I may be mistaken in thinking that esModuleInterop would bring TS behavior in line with the way that Babel works, but even ignoring Babel, current behavior is still puzzling...

This is an interesting one, I think in this situation it is because Schema is defined on the prototype of Dynamoose, not the actual object:

Dynamoose.prototype.Schema = Schema;
Dynamoose.prototype.Table = require('./Table');
Dynamoose.prototype.Dynamoose = Dynamoose;

module.exports = new Dynamoose();

Because typescript is using importStar here Schema is not copied over to the synthesized module because it fails the hasOwnProperty test. Either that or it should generate the same code for both console.log lines, I'm not sure.

@frankwallis Do you think it's worth opening a new issue describing this problem?

@rafsawicki I do believe this is a new issue, maybe @weswigham can comment?

Shouldn't esmoduleinterop make it possible to do

import { useState } from 'react' ?

It's very annoying to use right now.

@AlexGalays that's probably just waiting on an updated react declaration file on definitely typed.

Oh no, I meant it doesn't work at runtime. Nevermind it works now... debugging with approximative source maps were showing useState as undefined but it wasn't.

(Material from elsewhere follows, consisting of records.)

-- pv_equiv track=rewrite | github.com/jaimejaramilloarias/GeneradorMontunos | GeneradorMontunos/midi_utils_tradicional.py | _ajustar_salto
-- ===== SOURCE A (Python) =====
-- def _ajustar_salto(prev_pitch: int | None, pitch: int) -> int:
--     """Return ``pitch`` transposed by octaves so the leap from ``prev_pitch``
--     is less than an octave."""
--
--     if prev_pitch is None:
--         return pitch
--     while pitch - prev_pitch >= 12:
--         pitch -= 12
--     while prev_pitch - pitch >= 12:
--         pitch += 12
--     return pitch
-- ===== SOURCE B (Python) =====
-- def _ajustar_salto(prev_pitch, pitch):
--     """Closed-form: reduce the leap mod 12 keeping its sign; no loops."""
--     if prev_pitch is None:
--         return pitch
--     d = pitch - prev_pitch
--     r = d % 12 if d >= 0 else -((-d) % 12)
--     return prev_pitch + r
-- ===== Notes on version B (the rewrite author's own statement) =====
-- stated objective: simpler
-- what changed: Replaces the two octave-subtracting/adding while loops with one closed-form modular reduction of the leap (d % 12 with the leap's sign reattached).
import Mathlib
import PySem

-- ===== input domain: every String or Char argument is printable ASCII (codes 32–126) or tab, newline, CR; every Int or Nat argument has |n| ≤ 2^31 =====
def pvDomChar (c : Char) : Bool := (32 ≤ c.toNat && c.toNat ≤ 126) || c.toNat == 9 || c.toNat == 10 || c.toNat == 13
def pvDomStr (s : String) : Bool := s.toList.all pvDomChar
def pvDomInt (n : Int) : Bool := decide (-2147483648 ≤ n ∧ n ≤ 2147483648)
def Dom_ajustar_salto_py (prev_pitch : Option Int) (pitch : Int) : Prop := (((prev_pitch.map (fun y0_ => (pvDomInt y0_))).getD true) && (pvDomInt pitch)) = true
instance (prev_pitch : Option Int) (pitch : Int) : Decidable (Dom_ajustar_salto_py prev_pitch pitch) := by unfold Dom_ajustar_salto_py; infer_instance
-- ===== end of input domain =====

-- B replaces A's octave-stepping while loops with a single closed-form mod-12 reduction of the leap (simpler, no loops).
-- ===== PORT A =====
-- while pitch - prev_pitch >= 12: pitch -= 12
def ajustarLoopDown (prev pitch : Int) : Int :=
  if pitch - prev ≥ 12 then ajustarLoopDown prev (pitch - 12) else pitch
termination_by (pitch - prev).toNat
decreasing_by omega

-- while prev_pitch - pitch >= 12: pitch += 12
def ajustarLoopUp (prev pitch : Int) : Int :=
  if prev - pitch ≥ 12 then ajustarLoopUp prev (pitch + 12) else pitch
termination_by (prev - pitch).toNat
decreasing_by omega

def ajustar_salto_py (prev_pitch : Option Int) (pitch : Int) : Int :=
  match prev_pitch with
  | none => pitch
  | some prev => ajustarLoopUp prev (ajustarLoopDown prev pitch)

-- ===== PORT B =====
def ajustar_salto_py_alt (prev_pitch : Option Int) (pitch : Int) : Int :=
  match prev_pitch with
  | none => pitch
  | some prev =>
    let d := pitch - prev
    let r := if d ≥ 0 then PySem.Int.mod d 12 else -(PySem.Int.mod (-d) 12)
    prev + r

-- ===== PRECONDITION & SPEC =====
def Spec_ajustar_salto_py (prev_pitch : Option Int) (pitch : Int) (out : Int) : Prop := out = ajustar_salto_py_alt prev_pitch pitch
instance (prev_pitch : Option Int) (pitch : Int) (out : Int) : Decidable (Spec_ajustar_salto_py prev_pitch pitch out) := by unfold Spec_ajustar_salto_py; infer_instance

-- ===== CLAIM (what is proved, stated in full; the proofs are below) =====
def Claim_equal_ajustar_salto_py : Prop := ∀ (prev_pitch : Option Int) (pitch : Int), Dom_ajustar_salto_py prev_pitch pitch → Spec_ajustar_salto_py prev_pitch pitch (ajustar_salto_py prev_pitch pitch)

-- ===== LEMMAS AND PROOFS =====

lemma ajustarLoopDown_eq (prev pitch : Int) (h : pitch - prev ≥ 0) :
    ajustarLoopDown prev pitch = prev + (pitch - prev) % 12 := by
  fun_induction ajustarLoopDown prev pitch with
  | case1 pitch hge ih =>
    rw [ih (by omega)]; omega
  | case2 pitch hlt => omega

lemma ajustarLoopDown_neg (prev pitch : Int) (h : pitch - prev < 12) :
    ajustarLoopDown prev pitch = pitch := by
  rw [ajustarLoopDown, if_neg (by omega)]

lemma ajustarLoopUp_eq (prev pitch : Int) (h : prev - pitch ≥ 0) :
    ajustarLoopUp prev pitch = prev - (prev - pitch) % 12 := by
  fun_induction ajustarLoopUp prev pitch with
  | case1 pitch hge ih =>
    rw [ih (by omega)]; omega
  | case2 pitch hlt => omega

lemma ajustarLoopUp_neg (prev pitch : Int) (h : prev - pitch < 12) :
    ajustarLoopUp prev pitch = pitch := by
  rw [ajustarLoopUp, if_neg (by omega)]

-- ===== VERDICT (by name: the statement is the Claim_ definition above) =====
theorem ajustar_salto_py_spec : Claim_equal_ajustar_salto_py := by
  intro prev_pitch pitch _
  unfold Spec_ajustar_salto_py
  cases prev_pitch with
  | none => rfl
  | some prev =>
    simp only [ajustar_salto_py, ajustar_salto_py_alt,
      PySem.Int.mod_eq_emod_of_pos (by norm_num : (0:Int) < 12)]
    by_cases h : pitch - prev ≥ 0
    · rw [ajustarLoopDown_eq prev pitch h,
        ajustarLoopUp_neg prev _ (by omega)]
      simp only [if_pos h]
    · rw [ajustarLoopDown_neg prev pitch (by omega),
        ajustarLoopUp_eq prev pitch (by omega)]
      simp only [if_neg h]
      omega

FYI for those who got here from a google search seeing this error in intellisense in VS2019 despite their create-react-app based project building fine from the command line, I the error to go away by doing this (not sure if all these steps were necessary):

  • Cleaned solution
  • Closed solution
  • Deleted bin/obj folders
  • Did a clean yarn install (deleted node_modules)
  • Opened solution again
  • Problem went away (for me at least)

It tends to happen to me whenever I move a component into a different directory using the Solution Explorer. Sometimes just closing and re-opening the project makes it go away and sometimes I have to do the full clean/close/install/reopen dance.